You can call it SOA (or call it whatever you want), but I prefer to use the appropriate buzzword for the SEO of my blog. ;)
Adopting a microservices architecture is not that easy. Writing microservices is not only about code, it is also about the teams and the structure organization.
Let’s extract this complex piece of code, it will be more simple in a microservice!
Usually, it is a bit easier when starting a new project from scratch, if it is your case, then you are lucky! If you want to break down a monolithic application into a set of microservices, don’t do everything in one go, the big bang is the best way to blow up everything. Try to gather the similar set of functionality that can be included as part of the same microservice. Make sure that all the features you want to extract are tested before refactoring anything. If the coverage is low, you have to start by writing tests. By doing that, you will improve the code from the monolith, and this code will be reused after in your microservice.
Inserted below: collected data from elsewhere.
-- pv_equiv track=rewrite | github.com/palver123/Ericsson_2019 | stats.py | router_groups
-- ===== SOURCE A (Python) =====
-- def router_groups(txt, c='1'):
--     res = []
--     ll = 0
--     for t in txt:
--         if t == c:
--             ll = ll + 1
--         else:
--             if ll > 0:
--                 res.append(ll)
--             ll = 0
--     if ll > 0:
--         if txt.startswith(c) and len(res) > 0:
--             res[0] = res[0] + ll
--         else:
--             res.append(ll)
--     return tuple(sorted(res, reverse=True))
-- ===== SOURCE B (Python) =====
-- def router_groups(txt, c='1'):
--     # run-length encode the whole text, then filter and fix the circular wrap
--     runs = []
--     i = 0
--     n = len(txt)
--     while i < n:
--         j = i
--         while j < n and txt[j] == txt[i]:
--             j += 1
--         runs.append((txt[i], j - i))
--         i = j
--     lengths = [m for ch, m in runs if ch == c]
--     if len(runs) > 1 and runs[0][0] == c and runs[-1][0] == c:
--         lengths[0] += lengths[-1]
--         lengths.pop()
--     return tuple(sorted(lengths, reverse=True))
-- ===== Notes on version B (the rewrite author's own statement) =====
-- stated objective: alternative
-- what changed: B first run-length-encodes the whole text into a (char, length) table, then filters the runs of c and merges the circular wrap by a post-processing step on the table's ends, instead of A's single inline pass that accumulates only c-runs and patches res[0] at the end.
import Mathlib
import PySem

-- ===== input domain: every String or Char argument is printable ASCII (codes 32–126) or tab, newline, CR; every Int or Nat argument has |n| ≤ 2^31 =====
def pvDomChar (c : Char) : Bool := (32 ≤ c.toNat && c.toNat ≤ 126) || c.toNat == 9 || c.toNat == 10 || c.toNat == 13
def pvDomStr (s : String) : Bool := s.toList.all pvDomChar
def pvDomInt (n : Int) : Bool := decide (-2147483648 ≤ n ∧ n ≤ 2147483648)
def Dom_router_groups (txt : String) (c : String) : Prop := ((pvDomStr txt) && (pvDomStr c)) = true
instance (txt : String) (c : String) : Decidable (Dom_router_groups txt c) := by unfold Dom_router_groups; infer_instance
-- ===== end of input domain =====

-- B run-length-encodes the text into a (char, length) table and post-processes the
-- table's ends for the circular wrap, instead of A's inline accumulate-and-patch pass
-- (objective: alternative; same cost).

-- ===== PORT A =====
-- A's loop body: count the current run of c, flush it on a non-c character
def pvStepA (c : String) (p : List Int × Int) (t : Char) : List Int × Int :=
  if String.ofList [t] = c then (p.1, p.2 + 1)
  else (if p.2 > 0 then p.1 ++ [p.2] else p.1, (0 : Int))

def router_groups (txt : String) (c : String) : List Int :=
  let st := txt.toList.foldl (pvStepA c) ([], 0)
  let res :=
    if st.2 > 0 then
      if PySem.Str.startswith txt c ∧ 0 < st.1.length then
        match st.1 with
        | [] => []              -- unreachable: guard requires 0 < st.1.length
        | x :: xs => (x + st.2) :: xs
      else st.1 ++ [st.2]
    else st.1
  PySem.List.sorted res (fun x => x) true

-- ===== PORT B =====
-- run-length encoding of the character list (inner while-loop = counting recursion)
def pvRleAux (ch : Char) (n : Int) : List Char → List (Char × Int)
  | [] => [(ch, n)]
  | t :: ts => if t = ch then pvRleAux ch (n + 1) ts else (ch, n) :: pvRleAux t 1 ts

def pvRle : List Char → List (Char × Int)
  | [] => []
  | t :: ts => pvRleAux t 1 ts

def pvIsC (c : String) (p : Char × Int) : Bool := String.ofList [p.1] == c

-- lengths = [m for ch, m in runs if ch == c]
def pvLens (c : String) (rs : List (Char × Int)) : List Int :=
  (rs.filter (pvIsC c)).map Prod.snd

def router_groups_alt (txt : String) (c : String) : List Int :=
  let runs := pvRle txt.toList
  let lengths := pvLens c runs
  let merged :=
    if decide (1 < runs.length) && ((runs.head?.map (pvIsC c)).getD false)
         && ((runs.getLast?.map (pvIsC c)).getD false) then
      ((lengths.headD 0 + lengths.getLastD 0) :: lengths.tail).dropLast
    else lengths
  PySem.List.sorted merged (fun x => x) true

-- ===== PRECONDITION & SPEC =====
def Spec_router_groups (txt : String) (c : String) (out : List Int) : Prop := out = router_groups_alt txt c
instance (txt : String) (c : String) (out : List Int) : Decidable (Spec_router_groups txt c out) := by unfold Spec_router_groups; infer_instance

-- ===== CLAIM (what is proved, stated in full; the proofs are below) =====
def Claim_equal_router_groups : Prop := ∀ (txt : String) (c : String), Dom_router_groups txt c → Spec_router_groups txt c (router_groups txt c)

-- ===== LEMMAS AND PROOFS =====

lemma pvRleAux_ne_nil (ch : Char) (n : Int) (l : List Char) : pvRleAux ch n l ≠ [] := by
  induction l generalizing ch n with
  | nil => simp [pvRleAux]
  | cons t ts ih => by_cases h : t = ch <;> simp [pvRleAux, h, ih]

lemma pvGetLast?_cons {α : Type} (a : α) (l : List α) (h : l ≠ []) :
    (a :: l).getLast? = l.getLast? := by
  cases l with
  | nil => exact absurd rfl h
  | cons b t => simp [List.getLast?_cons_cons]

lemma pvRleAux_head (ch : Char) (n : Int) (l : List Char) :
    ∃ m, (pvRleAux ch n l).head? = some (ch, m) := by
  induction l generalizing n with
  | nil => exact ⟨n, rfl⟩
  | cons t ts ih =>
      by_cases h : t = ch
      · simpa [pvRleAux, h] using ih (n + 1)
      · exact ⟨n, by simp [pvRleAux, h]⟩

lemma pvSingleton_inj {t ch : Char} (h : String.ofList [t] = String.ofList [ch]) : t = ch := by
  have h2 := congrArg String.toList h
  simpa using h2

-- main loop invariant: A's fold over l with pending run (ch, n) computes the
-- c-run lengths of the RLE, deferring the final run in its second component.
lemma pvMain (c : String) (l : List Char) : ∀ (ch : Char) (n : Int) (res : List Int), 1 ≤ n →
    ∃ a k, (pvRleAux ch n l).getLast? = some (a, k) ∧ 1 ≤ k ∧
      (l.foldl (pvStepA c) (res, if String.ofList [ch] = c then n else 0)).1
          ++ (if String.ofList [a] = c then [k] else []) = res ++ pvLens c (pvRleAux ch n l) ∧
      (l.foldl (pvStepA c) (res, if String.ofList [ch] = c then n else 0)).2
          = (if String.ofList [a] = c then k else 0) := by
  induction l with
  | nil =>
      intro ch n res hn
      refine ⟨ch, n, rfl, hn, ?_, ?_⟩ <;>
        by_cases h : String.ofList [ch] = c <;> simp [pvRleAux, pvLens, pvIsC, h]
  | cons t ts ih =>
      intro ch n res hn
      by_cases h : t = ch
      · subst h
        have hstep : pvStepA c (res, if String.ofList [t] = c then n else 0) t
            = (res, if String.ofList [t] = c then n + 1 else 0) := by
          by_cases hp : String.ofList [t] = c <;>
            simp [pvStepA, hp]
        obtain ⟨a, k, h1, h2, h3, h4⟩ := ih t (n + 1) res (by omega)
        refine ⟨a, k, ?_, h2, ?_, ?_⟩
        · simpa [pvRleAux] using h1
        · simpa [pvRleAux, List.foldl_cons, hstep] using h3
        · simpa [pvRleAux, List.foldl_cons, hstep] using h4
      · -- t ≠ ch: the pending run (ch, n) is emitted, a new run of t starts
        have hne := pvRleAux_ne_nil t 1 ts
        have hstep : pvStepA c (res, if String.ofList [ch] = c then n else 0) t
            = ((if String.ofList [ch] = c then res ++ [n] else res),
               if String.ofList [t] = c then 1 else 0) := by
          by_cases hp : String.ofList [t] = c
          · have hchc : ¬ String.ofList [ch] = c :=
              fun hc => h (pvSingleton_inj (hp.trans hc.symm))
            simp [pvStepA, hp, hchc]
          · by_cases hc : String.ofList [ch] = c
            · simp [pvStepA, hp, hc, show (0:Int) < n by omega]
            · simp [pvStepA, hp, hc]
        obtain ⟨a, k, h1, h2, h3, h4⟩ :=
          ih t 1 (if String.ofList [ch] = c then res ++ [n] else res) (le_refl 1)
        refine ⟨a, k, ?_, h2, ?_, ?_⟩
        · rw [show pvRleAux ch n (t :: ts) = (ch, n) :: pvRleAux t 1 ts from by
              simp [pvRleAux, h], pvGetLast?_cons _ _ hne]
          exact h1
        · by_cases hc : String.ofList [ch] = c
          · rw [if_pos hc] at hstep
            simpa [pvRleAux, h, List.foldl_cons, hstep, hc, pvLens, pvIsC,
                   List.filter_cons] using h3
          · rw [if_neg hc] at hstep
            simpa [pvRleAux, h, List.foldl_cons, hstep, hc, pvLens, pvIsC,
                   List.filter_cons] using h3
        · simpa [pvRleAux, h, List.foldl_cons, hstep] using h4

-- helper: if the first and last runs both match c and there are ≥ 2 runs,
-- then at least two runs survive the filter.
lemma pvLens_two (c : String) (rs : List (Char × Int)) (h2 : 1 < rs.length)
    (p q : Char × Int) (hh : rs.head? = some p) (hl : rs.getLast? = some q)
    (hp : pvIsC c p = true) (hq : pvIsC c q = true) :
    2 ≤ (pvLens c rs).length := by
  cases rs with
  | nil => simp at h2
  | cons p' rest =>
    cases rest with
    | nil => simp at h2
    | cons r rest' =>
      have hp' : p' = p := by simpa using hh
      have hqmem : q ∈ r :: rest' := by
        have hl' : (r :: rest').getLast? = some q := by
          simpa [pvGetLast?_cons] using hl
        exact List.mem_of_getLast? hl'
      have hqf : q ∈ (r :: rest').filter (pvIsC c) := List.mem_filter.mpr ⟨hqmem, hq⟩
      have h1 : 0 < ((r :: rest').filter (pvIsC c)).length := List.length_pos_of_mem hqf
      have hlen : (pvLens c (p' :: r :: rest')).length
          = ((r :: rest').filter (pvIsC c)).length + 1 := by
        simp [pvLens, List.filter_cons, hp', hp]
      omega

lemma pvKey (txt c : String) : router_groups txt c = router_groups_alt txt c := by
  unfold router_groups router_groups_alt
  rcases htxt : txt.toList with _ | ⟨t, ts⟩
  · simp [pvRle, pvLens]
  · obtain ⟨a, k, h1, h2, h3, h4⟩ := pvMain c ts t 1 [] (le_refl 1)
    simp only [List.nil_append] at h3
    obtain ⟨m, hhead⟩ := pvRleAux_head t 1 ts
    have hstep0 : pvStepA c (([] : List Int), (0 : Int)) t
        = ([], if String.ofList [t] = c then 1 else 0) := by
      by_cases hp : String.ofList [t] = c <;> simp [pvStepA, hp]
    simp only [List.foldl_cons, hstep0, pvRle]
    by_cases hPa : String.ofList [a] = c
    · rw [if_pos hPa] at h4
      rw [if_pos hPa] at h3
      have hk : (0 : Int) < k := by omega
      by_cases hPt : String.ofList [t] = c
      · -- text both starts and ends with a run of c
        have hta : t = a := pvSingleton_inj (hPt.trans hPa.symm)
        have hcl : c.toList = [a] := by rw [← hPa]; simp
        have hsw' : PySem.Chars.startswith txt.toList c.toList = true := by
          refine (PySem.Chars.startswith_iff _ _).mpr ?_
          rw [hcl, htxt, hta]
          exact ⟨ts, rfl⟩
        have hhd : ((pvRleAux t 1 ts).head?.map (pvIsC c)).getD false = true := by
          simp [hhead, pvIsC, hPt]
        have hlst : ((pvRleAux t 1 ts).getLast?.map (pvIsC c)).getD false = true := by
          simp [h1, pvIsC, hPa]
        rcases hF : (List.foldl (pvStepA c)
            ([], if String.ofList [t] = c then 1 else 0) ts).1 with _ | ⟨x, xs⟩
        · -- no completed run of c before the end: no wrap merge on either side
          rw [hF] at h3
          simp only [List.nil_append] at h3
          have hnlen : ¬ 1 < (pvRleAux t 1 ts).length := by
            intro hlt
            have h2le := pvLens_two c (pvRleAux t 1 ts) hlt (t, m) (a, k)
              hhead h1 (by simp [pvIsC, hPt]) (by simp [pvIsC, hPa])
            rw [← h3] at h2le
            simp at h2le
          simp [h4, hk, hnlen, ← h3]
        · -- wrap merge on both sides
          rw [hF] at h3
          have hlen2 : 2 ≤ (pvLens c (pvRleAux t 1 ts)).length := by
            rw [← h3]; simp
          have hrs2 : 1 < (pvRleAux t 1 ts).length := by
            have hle : (pvLens c (pvRleAux t 1 ts)).length ≤ (pvRleAux t 1 ts).length := by
              simpa [pvLens] using List.length_filter_le (pvIsC c) (pvRleAux t 1 ts)
            omega
          have hmerge : (((pvLens c (pvRleAux t 1 ts)).head?.getD 0
                + (pvLens c (pvRleAux t 1 ts)).getLast?.getD 0)
                :: (pvLens c (pvRleAux t 1 ts)).tail).dropLast = (x + k) :: xs := by
            rw [← h3]
            rw [show x :: xs ++ [k] = (x :: xs) ++ [k] from rfl, List.getLast?_concat]
            simp only [List.cons_append, List.head?_cons, Option.getD_some, List.tail_cons]
            rw [show (x + k) :: (xs ++ [k]) = ((x + k) :: xs) ++ [k] from rfl,
               List.dropLast_concat]
          simp [h4, hk, hsw', hrs2, hhd, hlst, hmerge]
      · -- text ends with a run of c but does not start with one: append, no wrap merge
        have hcl : c.toList = [a] := by rw [← hPa]; simp
        have hsw' : PySem.Chars.startswith txt.toList c.toList = false := by
          cases hE : PySem.Chars.startswith txt.toList c.toList with
          | false => rfl
          | true =>
              have hpre := (PySem.Chars.startswith_iff _ _).mp hE
              rw [hcl, htxt] at hpre
              obtain ⟨rest, hrest⟩ := hpre
              simp only [List.cons_append, List.cons.injEq] at hrest
              exact absurd (by rw [← hrest.1]; exact hPa) hPt
        have hhd : ((pvRleAux t 1 ts).head?.map (pvIsC c)).getD false = false := by
          simp [hhead, pvIsC, hPt]
        simp [h4, hk, hsw', hhd, ← h3]
    · -- the final run is not a run of c: nothing pending, no merge
      rw [if_neg hPa] at h4
      simp only [if_neg hPa, List.append_nil] at h3
      have hlst : ((pvRleAux t 1 ts).getLast?.map (pvIsC c)).getD false = false := by
        simp [h1, pvIsC, hPa]
      simp [h4, hlst, ← h3]

-- ===== VERDICT (by name: the statement is the Claim_ definition above) =====
theorem router_groups_spec : Claim_equal_router_groups := by
  intro txt c _
  unfold Spec_router_groups
  exact pvKey txt c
Keep in mind you are preparing the extraction, this work won’t be useless.
If you don’t have enough tests, you will do things blindly and you won’t be able to ensure that you are not breaking anything, regression is the last thing you want. To recap, write integration tests around the code you want to extract, then you can start to extract some feature to create a microservice. Your integration tests should still pass, but the plumbing behind will have changed.
Start small and easy at first. And don’t be afraid of duplicating some code. Once your microservice is working fine, you can remove the duplicated code from the monolith. A/B testing can help, so you can gradually redirect the traffic to the new microservice and see how the system reacts.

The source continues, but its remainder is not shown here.